Topics on RNA-seq technology and data analysis:

• Introduction to RNA-seq: basic concepts of RNA-seq (lectures)
• RNA-seq bioinformatics: first look at FASTQ files; aligning RNA-seq reads; visualizing alignments (screencasts)
• Normalization of read counts: counting RNA-seq reads or fragments in genes; properties of Poisson and ratios, exploratory data analysis (EDA) and variance stabilization (lecture and screencasts)
• Differential expression at the gene-level: count-based differential expression; surrogate variable analysis: screencasts
• Differential expression across isoforms: differential exon usage; inferring expression of transcripts (screencasts)

library(knitr)
opts_chunk$set(fig.path=paste0("figure/", sub("(.*).Rmd","\\1",basename(knitr:::knit_concord$get('infile'))), "-"))

Introduction

RNA-seq is a valuable experiment for quantifying both the types and the amount of RNA molecules in a sample. We've covered the basic idea of the protocol in lectures, but some early references for RNA-seq include Mortazavi (2008) and Marioni (2008).
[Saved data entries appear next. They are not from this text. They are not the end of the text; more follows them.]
-- pv_equiv track=rewrite | github.com/MikeChav/SCT_Code | pluralityexamples.py | winners
-- ===== SOURCE A (Python) =====
-- def winners(profile, candidates):
--     if len(candidates) == 0:
--         return []
--     counts = {c: 0 for c in candidates}
--     for vote in profile:
--         counts[vote[0]] += 1
--     potential_winner = max(counts, key=counts.get)
--     return [t for t in candidates if counts[t] == counts[potential_winner]]
-- ===== SOURCE B (Python) =====
-- def winners(profile, candidates):
--     if len(candidates) == 0:
--         return []
--     counts = {c: 0 for c in candidates}
--     for vote in profile:
--         counts[vote[0]] += 1
--     groups = {}
--     for c in candidates:
--         groups.setdefault(counts[c], []).append(c)
--     return groups[max(groups)]
-- ===== Notes on version B (the rewrite author's own statement) =====
-- stated objective: alternative
-- what changed: B replaces A's argmax-over-dict-keys followed by a filtering rescan of candidates with an inverted count->candidates grouping dict built in one pass over candidates, returning the group of the maximal count key.
import Mathlib
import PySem

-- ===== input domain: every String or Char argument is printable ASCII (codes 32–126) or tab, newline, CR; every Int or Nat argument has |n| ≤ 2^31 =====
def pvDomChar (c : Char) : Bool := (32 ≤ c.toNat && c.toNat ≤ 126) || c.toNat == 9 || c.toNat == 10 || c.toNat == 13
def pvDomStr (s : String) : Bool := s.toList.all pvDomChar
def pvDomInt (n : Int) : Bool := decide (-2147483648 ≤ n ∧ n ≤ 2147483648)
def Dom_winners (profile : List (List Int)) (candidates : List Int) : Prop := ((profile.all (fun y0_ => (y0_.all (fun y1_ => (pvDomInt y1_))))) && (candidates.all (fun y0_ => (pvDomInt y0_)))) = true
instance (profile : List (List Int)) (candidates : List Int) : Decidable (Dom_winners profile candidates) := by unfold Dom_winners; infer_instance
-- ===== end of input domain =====

-- B inverts the representation: a count -> candidates grouping dict selected by its maximal key,
-- instead of A's argmax over dict keys followed by a second filtering scan of candidates.

-- ===== PORT A =====
def winners (profile : List (List Int)) (candidates : List Int) : List Int :=
  if candidates.length = 0 then []
  else
    let counts0 : PySem.Dict Int Int := candidates.foldl (fun d c => d.insert c 0) PySem.Dict.empty
    let counts : PySem.Dict Int Int :=
      profile.foldl (fun d vote => d.modify vote.headI 0 (· + 1)) counts0
    match PySem.List.max? counts.keys (fun k => counts.getD k 0) with
    | none => []  -- unreachable: candidates is nonempty here
    | some pw => candidates.filter (fun t => counts.getD t 0 == counts.getD pw 0)

-- ===== PORT B =====
def winners_alt (profile : List (List Int)) (candidates : List Int) : List Int :=
  if candidates = [] then []
  else
    let counts : PySem.Dict Int Int :=
      profile.foldl (fun d vote => d.modify vote.headI 0 (· + 1))
        (candidates.foldl (fun d c => d.insert c 0) PySem.Dict.empty)
    let groups : PySem.Dict Int (List Int) :=
      candidates.foldl (fun g c => g.modify (counts.getD c 0) [] (· ++ [c])) PySem.Dict.empty
    match PySem.List.max? groups.keys (fun k => k) with
    | none => []  -- unreachable: candidates is nonempty here
    | some m => groups.getD m []

-- ===== PRECONDITION & SPEC =====
-- Pre_ excludes exactly the inputs where Python A raises: with a nonempty candidate list, an empty
-- vote (IndexError on vote[0]) or a vote whose first entry is not a candidate (KeyError).
def Pre_winners (profile : List (List Int)) (candidates : List Int) : Prop :=
  candidates = [] ∨ ∀ vote ∈ profile, vote ≠ [] ∧ vote.headI ∈ candidates
instance (profile : List (List Int)) (candidates : List Int) : Decidable (Pre_winners profile candidates) := by unfold Pre_winners; infer_instance

def pvWitness_winners : List (List Int) × List Int := ([[1], [2, 5], [1]], [1, 2, 3])

def Spec_winners (profile : List (List Int)) (candidates : List Int) (out : List Int) : Prop := out = winners_alt profile candidates
instance (profile : List (List Int)) (candidates : List Int) (out : List Int) : Decidable (Spec_winners profile candidates out) := by unfold Spec_winners; infer_instance

-- ===== CLAIM (what is proved, stated in full; the proofs are below) =====
def Claim_equal_winners : Prop := ∀ (profile : List (List Int)) (candidates : List Int), Dom_winners profile candidates → Pre_winners profile candidates → Spec_winners profile candidates (winners profile candidates)

-- ===== LEMMAS AND PROOFS =====

-- keys of the counting dict: exactly the candidates together with the voted-for heads
theorem keys_counts (profile : List (List Int)) (candidates : List Int) (x : Int) :
    x ∈ (profile.foldl (fun d vote => d.modify vote.headI 0 (· + 1))
          (candidates.foldl (fun d c => d.insert c 0) (PySem.Dict.empty : PySem.Dict Int Int))).keys
    ↔ x ∈ candidates ∨ x ∈ profile.map List.headI := by
  rw [PySem.Dict.keys_foldl_modify_key, PySem.Dict.keys_foldl_insert,
    PySem.Set.mem_update, PySem.Set.mem_update]
  simp [PySem.Dict.keys, PySem.Dict.empty]

-- extracting the group of a given count from the grouping fold
theorem groups_getD (candidates : List Int) (V : Int → Int) (m : Int) :
    (candidates.foldl (fun g c => g.modify (V c) [] (· ++ [c])) (PySem.Dict.empty : PySem.Dict Int (List Int))).getD m []
    = candidates.filter (fun c => V c == m) := by
  have h : ∀ (cs : List Int) (d : PySem.Dict Int (List Int)),
      cs.foldl (fun g c => g.modify (V c) [] (· ++ [c])) d
      = (cs.map (fun c => (V c, c))).foldl (fun g p => g.modify p.1 [] (· ++ [p.2])) d := by
    intro cs
    induction cs with
    | nil => intro d; rfl
    | cons a t ih => intro d; simp only [List.foldl_cons, List.map_cons]; exact ih _
  rw [h, PySem.Dict.getD_foldl_modify_append]
  simp [List.filter_map, Function.comp_def, List.map_map]

-- keys of the grouping fold are exactly the occurring count values
theorem keys_groups (candidates : List Int) (V : Int → Int) (x : Int) :
    x ∈ (candidates.foldl (fun g c => g.modify (V c) [] (· ++ [c])) (PySem.Dict.empty : PySem.Dict Int (List Int))).keys
    ↔ x ∈ candidates.map V := by
  rw [PySem.Dict.keys_foldl_modify_key, PySem.Set.mem_update]
  simp [PySem.Dict.keys, PySem.Dict.empty]

-- ===== VERDICT (by name: the statement is the Claim_ definition above) =====
theorem winners_spec : Claim_equal_winners := by
  intro profile candidates _ hpre
  unfold Spec_winners winners winners_alt
  by_cases hc : candidates = []
  · simp [hc]
  · have hlen : ¬ candidates.length = 0 := by simp [hc]
    simp only [hlen, hc, if_false]
    set counts : PySem.Dict Int Int :=
      profile.foldl (fun d vote => d.modify vote.headI 0 (· + 1))
        (candidates.foldl (fun d c => d.insert c 0) PySem.Dict.empty) with hcounts
    -- every member of counts.keys is a candidate (under Pre_)
    have hmemK : ∀ x, x ∈ counts.keys ↔ x ∈ candidates ∨ x ∈ profile.map List.headI := by
      intro x; rw [hcounts]; exact keys_counts profile candidates x
    have hkeysub : ∀ x ∈ counts.keys, x ∈ candidates := by
      intro x hx
      rcases (hmemK x).1 hx with h | h
      · exact h
      · rcases List.mem_map.1 h with ⟨vote, hv, rfl⟩
        rcases hpre with h' | h'
        · exact absurd h' hc
        · exact (h' vote hv).2
    obtain ⟨c0, hc0⟩ : ∃ c0, c0 ∈ candidates := by
      cases candidates with
      | nil => exact absurd rfl hc
      | cons a t => exact ⟨a, List.mem_cons_self⟩
    have hc0K : c0 ∈ counts.keys := (hmemK c0).2 (Or.inl hc0)
    cases hA : PySem.List.max? counts.keys (fun k => counts.getD k 0) with
    | none =>
        have hk : counts.keys = [] := (PySem.List.max?_eq_none_iff _ _).1 hA
        rw [hk] at hc0K
        simp at hc0K
    | some pw =>
        cases hB : PySem.List.max? (candidates.foldl (fun g c => g.modify (counts.getD c 0) [] (· ++ [c])) PySem.Dict.empty).keys (fun k => k) with
        | none =>
            have hk : (candidates.foldl (fun g c => g.modify (counts.getD c 0) [] (· ++ [c])) (PySem.Dict.empty : PySem.Dict Int (List Int))).keys = [] :=
              (PySem.List.max?_eq_none_iff _ _).1 hB
            have hm : counts.getD c0 0 ∈ (candidates.foldl (fun g c => g.modify (counts.getD c 0) [] (· ++ [c])) (PySem.Dict.empty : PySem.Dict Int (List Int))).keys :=
              (keys_groups candidates (fun c => counts.getD c 0) (counts.getD c0 0)).2 (List.mem_map_of_mem hc0)
            rw [hk] at hm
            simp at hm
        | some m =>
            have hpwK : pw ∈ counts.keys := PySem.List.max?_mem hA
            have hpwC : pw ∈ candidates := hkeysub pw hpwK
            have hVpw_mem : counts.getD pw 0 ∈ (candidates.foldl (fun g c => g.modify (counts.getD c 0) [] (· ++ [c])) (PySem.Dict.empty : PySem.Dict Int (List Int))).keys :=
              (keys_groups candidates (fun c => counts.getD c 0) (counts.getD pw 0)).2 (List.mem_map_of_mem hpwC)
            have h1 : counts.getD pw 0 ≤ m := PySem.List.max?_isMax hB _ hVpw_mem
            have hmK : m ∈ (candidates.foldl (fun g c => g.modify (counts.getD c 0) [] (· ++ [c])) (PySem.Dict.empty : PySem.Dict Int (List Int))).keys :=
              PySem.List.max?_mem hB
            obtain ⟨c, hcC, hcV⟩ := List.mem_map.1 ((keys_groups candidates (fun c => counts.getD c 0) m).1 hmK)
            have hcK : c ∈ counts.keys := (hmemK c).2 (Or.inl hcC)
            have h2 : m ≤ counts.getD pw 0 := hcV ▸ PySem.List.max?_isMax hA _ hcK
            have hVm : counts.getD pw 0 = m := le_antisymm h1 h2
            simp only [groups_getD, hVm]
In this lab, we will focus on comparing the expression levels of genes across different samples, by counting the number of reads which overlap the exons of genes defined by a known annotation. As described in the lecture, this analysis sets aside the task of estimating the different kinds of RNA molecules, and the different isoforms for genes with multiple isoforms. One advantage of looking at these matrices of counts is that we can use statistical distributions to model how the variance of counts will change when the counts are low vs high. We will explore the relationship of the variance of counts to the mean later in this lab.

Counting reads in genes

In this lab we will examine 8 samples from the airway package, which are from the paper by Himes et al: "RNA-seq Transcriptome Profiling Identifies CRISPLD2 as a Glucocorticoid Responsive Gene that Modulates Cytokine Function in Airway Smooth Muscle Cells".

This lab will focus on a summarized version of an RNA-seq experiment: a count matrix, which has genes along the rows and samples along the columns. The values in the matrix are the number of reads which could be uniquely aligned to the exons of a given gene for a given sample. We will demonstrate how to build a count matrix for a subset of reads from an experiment, and then use a pre-made count matrix, to avoid having students download the multi-gigabyte BAM files containing the aligned reads. A new pipeline for building count matrices, which skips the alignment step, is to use fast pseudoaligners such as Sailfish, Salmon and kallisto, followed by the tximport package. See the package vignette for more details. Here, we will continue with the read counting pipeline.

First, make variables for the different BAM files and GTF file. Use the sample.table to contruct the BAM file vector, so that the count matrix will be in the same order as the sample.table.

library(airway)
dir <- system.file("extdata", package="airway", mustWork=TRUE)
csv.file <- file.path(dir, "sample_table.csv")
sample.table <- read.csv(csv.file, row.names=1)
bam.files <- file.path(dir, paste0(sample.table$Run, "_subset.bam"))
gtf.file <- file.path(dir, "Homo_sapiens.GRCh37.75_subset.gtf")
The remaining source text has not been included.